The Respondent's Submissions
[40]The Respondent in their submissions resoundingly rejected all the criticisms of the Claimant with regard to the conduct of the Spectrum Award process and specifically submitted that the Claimant had failed to identify any issues of law on which they could be successful.
[41]Learned Counsel arguedthat the Respondents as the regulatory body for telecommunications industry within the Territory of the British Virgin Islands could not be faulted for requiring applicants in the Spectrum Award process to demonstrate regulatory compliance as criteria for entrance into the Spectrum Award.
[42]The Respondent submitted that the Claimant's challenge to the Directive is ten months too late and in any event it is misplaced. The Claimant's complaint, the Respondent argued, has not changed since 2011, that is that it is not prepared to give up their spectrum as it would be damaging commercially.
[43]The Respondent stressed that despite all indications to the contrary the spectrum does not belong to any of the operators including LIME. lt in fact, belongs to the Territory of the British Virgin Islands and as such it should be deployed in a manner benefitting to the citizens of the British Virgin Islands.

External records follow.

-- pv_equiv track=rewrite | github.com/ishmam-br10/221-Algorithm | Ishmam Bin Rafi_ Lab3/task4.py | compute_task_result
-- ===== SOURCE A (Python) =====
-- def calculate_secondary_result(left_vals, right_vals):
--     left_max = max(left_vals)
--     right_max = max(map(abs, right_vals))
--     return int(left_max + right_max ** 2)
--
-- def compute_task_result(elements):
--     if len(elements) == 2:
--         return elements[0] + elements[-1] ** 2
--     elif len(elements) < 2:
--         return 0
--     half_length = len(elements) // 2
--     left_result = compute_task_result(elements[:half_length])
--     right_result = compute_task_result(elements[half_length:])
--     secondary_result = calculate_secondary_result(elements[:half_length], elements[half_length:])
--     return max(left_result, right_result, secondary_result)
-- ===== SOURCE B (Python) =====
-- def compute_task_result(elements):
--     # Single O(n) recursion over index ranges, returning (result, max, max_abs)
--     # for each range so no slice copies and no repeated max scans are needed.
--     if len(elements) < 2:
--         return 0
--
--     def agg(lo, hi):
--         # aggregates of elements[lo:hi]; always called with lo < hi
--         if hi - lo == 1:
--             e = elements[lo]
--             return 0, e, abs(e)
--         if hi - lo == 2:
--             a = elements[lo]
--             b = elements[lo + 1]
--             return a + b * b, max(a, b), max(abs(a), abs(b))
--         mid = lo + (hi - lo) // 2
--         lr, lm, la = agg(lo, mid)
--         rr, rm, ra = agg(mid, hi)
--         return max(max(lr, rr), lm + ra * ra), max(lm, rm), max(la, ra)
--
--     return agg(0, len(elements))[0]
-- ===== Notes on version B (the rewrite author's own statement) =====
-- stated objective: faster
-- what changed: Replaces the divide-and-conquer that rescans each half with max()/map(abs) at every level (and copies slices) by a single index-based recursion returning (result, range max, range max-abs) and combining the three aggregates in O(1) per node.
import Mathlib
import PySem

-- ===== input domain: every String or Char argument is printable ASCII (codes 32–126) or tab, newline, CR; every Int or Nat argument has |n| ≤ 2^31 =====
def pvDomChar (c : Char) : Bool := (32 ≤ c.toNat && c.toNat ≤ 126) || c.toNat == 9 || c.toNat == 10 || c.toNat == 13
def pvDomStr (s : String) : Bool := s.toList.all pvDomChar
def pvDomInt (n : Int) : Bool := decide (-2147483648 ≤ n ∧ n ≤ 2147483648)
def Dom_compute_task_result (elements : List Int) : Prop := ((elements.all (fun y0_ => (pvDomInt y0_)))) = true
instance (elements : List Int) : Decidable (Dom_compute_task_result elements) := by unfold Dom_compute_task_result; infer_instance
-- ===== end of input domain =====

-- B replaces A's divide-and-conquer with per-level max rescans (O(n log n)) by one
-- index-based recursion returning (result, max, max_abs) per range, combined in O(1).

-- ===== PORT A =====
def calculate_secondary_result (left_vals right_vals : List Int) : Int :=
  -- Python max raises on an empty list; the .getD 0 default is a totality guard only:
  -- compute_task_result never passes an empty list here.
  let left_max := (PySem.List.max? left_vals (fun y => y)).getD 0
  let right_max := (PySem.List.max? (right_vals.map (fun x => |x|)) (fun y => y)).getD 0
  left_max + right_max ^ 2

def compute_task_result (elements : List Int) : Int :=
  if elements.length = 2 then
    PySem.List.pyGetD elements 0 0 + PySem.List.pyGetD elements (-1) 0 ^ 2
  else if elements.length < 2 then 0
  else
    let half : Int := PySem.Int.floordiv (elements.length : Int) 2
    let left_result := compute_task_result (PySem.List.slice elements none (some half))
    let right_result := compute_task_result (PySem.List.slice elements (some half) none)
    let secondary_result := calculate_secondary_result
      (PySem.List.slice elements none (some half)) (PySem.List.slice elements (some half) none)
    max (max left_result right_result) secondary_result
termination_by elements.length
decreasing_by
  all_goals
    have h : (PySem.Int.floordiv (elements.length : Int) 2) = ((elements.length / 2 : Nat) : Int) := by
      exact_mod_cast PySem.Int.floordiv_natCast elements.length 2
    rw [h]
    first
      | rw [PySem.List.slice_to_natCast]
      | rw [PySem.List.slice_from_natCast]
    simp
    omega

-- ===== PORT B =====
-- agg lo hi = (result, max, max_abs) of elements[lo:hi]; always called with lo < hi
-- (the hi ≤ lo branch is a totality guard for an unreachable call).
def agg (elements : List Int) (lo hi : Nat) : Int × Int × Int :=
  if hi ≤ lo then (0, 0, 0)
  else if hi - lo = 1 then
    let e := PySem.List.pyGetD elements (lo : Int) 0
    (0, e, |e|)
  else if hi - lo = 2 then
    let a := PySem.List.pyGetD elements (lo : Int) 0
    let b := PySem.List.pyGetD elements ((lo : Int) + 1) 0
    (a + b * b, max a b, max |a| |b|)
  else
    let mid := lo + (hi - lo) / 2
    let l3 := agg elements lo mid
    let r3 := agg elements mid hi
    (max (max l3.1 r3.1) (l3.2.1 + r3.2.2 * r3.2.2), max l3.2.1 r3.2.1, max l3.2.2 r3.2.2)
termination_by hi - lo
decreasing_by
  · omega
  · omega

def compute_task_result_alt (elements : List Int) : Int :=
  if elements.length < 2 then 0
  else (agg elements 0 elements.length).1

-- ===== PRECONDITION & SPEC =====
def Spec_compute_task_result (elements : List Int) (out : Int) : Prop := out = compute_task_result_alt elements
instance (elements : List Int) (out : Int) : Decidable (Spec_compute_task_result elements out) := by unfold Spec_compute_task_result; infer_instance

-- ===== CLAIM (what is proved, stated in full; the proofs are below) =====
def Claim_equal_compute_task_result : Prop := ∀ (elements : List Int), Dom_compute_task_result elements → Spec_compute_task_result elements (compute_task_result elements)

-- ===== LEMMAS AND PROOFS =====

/-- running max of a nonempty list (value of Python `max(xs)`). -/
def mx (xs : List Int) : Int :=
  match xs with
  | [] => 0
  | x :: t => t.foldl max x

lemma foldl_max_init (t : List Int) (a b : Int) :
    List.foldl max (max a b) t = max a (List.foldl max b t) := by
  induction t generalizing b with
  | nil => simp
  | cons c t ih => simpa [max_assoc] using ih (max b c)

lemma mx_append (xs ys : List Int) (hx : xs ≠ []) (hy : ys ≠ []) :
    mx (xs ++ ys) = max (mx xs) (mx ys) := by
  cases xs with
  | nil => simp at hx
  | cons x t =>
    cases ys with
    | nil => simp at hy
    | cons y u =>
      simp [mx, List.foldl_append]
      rw [foldl_max_init]

lemma max?_eq_mx (xs : List Int) (hx : xs ≠ []) :
    PySem.List.max? xs (fun y => y) = some (mx xs) := by
  cases xs with
  | nil => simp at hx
  | cons x t => rw [PySem.List.max?_id_cons]; rfl

/-- key invariant: agg returns (A's result, max, max of abs) of the subrange. -/
lemma agg_eq (elements : List Int) (lo hi : Nat) (hlh : lo < hi) (hhi : hi ≤ elements.length) :
    agg elements lo hi =
      (compute_task_result ((elements.drop lo).take (hi - lo)),
       mx ((elements.drop lo).take (hi - lo)),
       mx (((elements.drop lo).take (hi - lo)).map (fun x => |x|))) := by
  induction hn : hi - lo using Nat.strong_induction_on generalizing lo hi with
  | _ n ih =>
  subst hn
  have hlolen : lo < elements.length := lt_of_lt_of_le hlh hhi
  rw [agg]
  rw [if_neg (by omega : ¬ hi ≤ lo)]
  by_cases h1 : hi - lo = 1
  · -- single element
    rw [if_pos h1, h1]
    have hdrop : elements.drop lo = elements[lo] :: elements.drop (lo + 1) :=
      List.drop_eq_getElem_cons hlolen
    have hsub : (elements.drop lo).take 1 = [elements[lo]] := by rw [hdrop]; rfl
    rw [hsub]
    have hget : PySem.List.pyGetD elements (lo : Int) 0 = elements[lo] := by
      simp [List.getD_eq_getElem?_getD, hlolen]
    rw [compute_task_result]
    simp [hget, mx]
  · by_cases h2 : hi - lo = 2
    · -- two elements
      rw [if_neg h1, if_pos h2, h2]
      have hlo1 : lo + 1 < elements.length := by omega
      have hdrop : elements.drop lo = elements[lo] :: elements.drop (lo + 1) :=
        List.drop_eq_getElem_cons hlolen
      have hdrop1 : elements.drop (lo + 1) = elements[lo + 1] :: elements.drop (lo + 2) :=
        List.drop_eq_getElem_cons hlo1
      have hsub : (elements.drop lo).take 2 = [elements[lo], elements[lo + 1]] := by
        rw [hdrop, hdrop1]; rfl
      rw [hsub]
      have hga : PySem.List.pyGetD elements (lo : Int) 0 = elements[lo] := by
        simp [List.getD_eq_getElem?_getD, hlolen]
      have hgb : PySem.List.pyGetD elements ((lo : Int) + 1) 0 = elements[lo + 1] := by
        rw [← Nat.cast_add_one, PySem.List.pyGetD_natCast]
        simp [List.getD_eq_getElem?_getD, hlo1]
      rw [compute_task_result]
      simp only [List.length_cons, List.length_nil, if_pos]
      have hA0 : PySem.List.pyGetD [elements[lo], elements[lo + 1]] 0 0 = elements[lo] := rfl
      have hA1 : PySem.List.pyGetD [elements[lo], elements[lo + 1]] (-1) 0 = elements[lo + 1] := rfl
      rw [hA0, hA1, hga, hgb]
      simp [mx, pow_two]
    · -- recursive case: hi - lo ≥ 3
      rw [if_neg h1, if_neg h2]
      have h3 : 3 ≤ hi - lo := by omega
      set m := (hi - lo) / 2 with hm
      have hm1 : 1 ≤ m := by omega
      have hmlt : m < hi - lo := by omega
      have hmid : lo + m < hi := by omega
      have ihL := ih (lo + m - lo) (by omega) lo (lo + m) (by omega) (by omega) rfl
      have ihR := ih (hi - (lo + m)) (by omega) (lo + m) hi (by omega) hhi rfl
      have hLlo : lo + m - lo = m := by omega
      rw [hLlo] at ihL
      -- the two sublists
      set subL := (elements.drop lo).take m with hsubL
      set subR := (elements.drop (lo + m)).take (hi - (lo + m)) with hsubR
      set sub := (elements.drop lo).take (hi - lo) with hsubdef
      have hLtake : subL = sub.take m := by
        rw [hsubL, hsubdef, List.take_take, min_eq_left (by omega)]
      have hRdrop : subR = sub.drop m := by
        rw [hsubR, hsubdef, List.drop_take, List.drop_drop]
        congr 1
        omega
      have hsplit : sub = subL ++ subR := by
        rw [hLtake, hRdrop, List.take_append_drop]
      have hlenL : subL.length = m := by
        rw [hsubL]; simp; omega
      have hlenR : subR.length = hi - (lo + m) := by
        rw [hsubR]; simp; omega
      have hLne : subL ≠ [] := by
        intro h; rw [h] at hlenL; simp at hlenL; omega
      have hRne : subR ≠ [] := by
        intro h; rw [h] at hlenR; simp at hlenR; omega
      have hlensub : sub.length = hi - lo := by
        rw [hsubdef]; simp; omega
      -- unfold A on sub
      have hAsub : compute_task_result sub =
          max (max (compute_task_result subL) (compute_task_result subR))
            (calculate_secondary_result subL subR) := by
        have hne2 : ¬ sub.length = 2 := by omega
        have hnl2 : ¬ sub.length < 2 := by omega
        have hhalf : PySem.Int.floordiv (sub.length : Int) 2 = ((m : Nat) : Int) := by
          have := PySem.Int.floordiv_natCast sub.length 2
          rw [hlensub] at this ⊢
          exact_mod_cast this
        rw [compute_task_result]
        simp only [if_neg hne2, if_neg hnl2, hhalf, PySem.List.slice_to_natCast,
          PySem.List.slice_from_natCast, ← hLtake, ← hRdrop]
      -- evaluate the secondary result
      have hcalc : calculate_secondary_result subL subR =
          mx subL + mx (subR.map (fun x => |x|)) ^ 2 := by
        unfold calculate_secondary_result
        rw [max?_eq_mx subL hLne, max?_eq_mx (subR.map (fun x => |x|)) (by simp [hRne])]
        rfl
      simp only [ihL, ihR]
      have hmapsplit : sub.map (fun x => |x|) = subL.map (fun x => |x|) ++ subR.map (fun x => |x|) := by
        rw [hsplit, List.map_append]
      refine Prod.ext ?_ (Prod.ext ?_ ?_)
      · simp only
        rw [hAsub, hcalc, pow_two]
      · simp only
        rw [hsplit, mx_append subL subR hLne hRne]
      · simp only
        rw [hmapsplit, mx_append _ _ (by simp [hLne]) (by simp [hRne])]

theorem compute_task_result_spec : Claim_equal_compute_task_result := by
  intro elements _
  unfold Spec_compute_task_result compute_task_result_alt
  by_cases h : elements.length < 2
  · rw [if_pos h, compute_task_result]
    have h2 : ¬ elements.length = 2 := by omega
    simp [h2, h]
  · rw [if_neg h, agg_eq elements 0 elements.length (by omega) (by omega)]
    simp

They reiterated that the Act mandated the Respondent to manage the spectrum for the purpose of effective usage and promotion of fair competition between operators.
[44]The Respondent clearly stated that they agree that as a principleany benefit advantage like Spectrum should not be removed from the Claimants without rational grounds and without giving them an opportunity to comment on such grounds. However, Counsel submitted that the Respondent had followed proper procedure in making the Directive with all grounds for proposing the withdrawalfrom the 850 MHz Spectrum being conveyed to the Claimant, giving them ample opportunity to comment on the same.
[45]The Respondent's however argued that in doing so, sections 19 and 23 of the Act did not apply to this process despite any views held by the Claimant to the contrary. Learned Counsel, Mr. Kennelly clearly stated thatsections19 and 23 clearly did not apply in that these were only applicable where there were actual frequency authorizations. In any event there was no evidence he submitted, that the Claimants in fact believed or sought to rely on these sections until these proceedings where they were raised for the first time.
[46]Counsel submitted to this Court that the Directive was clearly issued pursuant to section 77 (2) of the Act which made specific provision for the issuance of Directives of a specific or general nature.
[47]All that was required under the tenets of natural justice, the Respondent argued, was that the Claimant was entitled to a notice of the proposal for amendment, which it got by the Directive and to comment, which it had been given.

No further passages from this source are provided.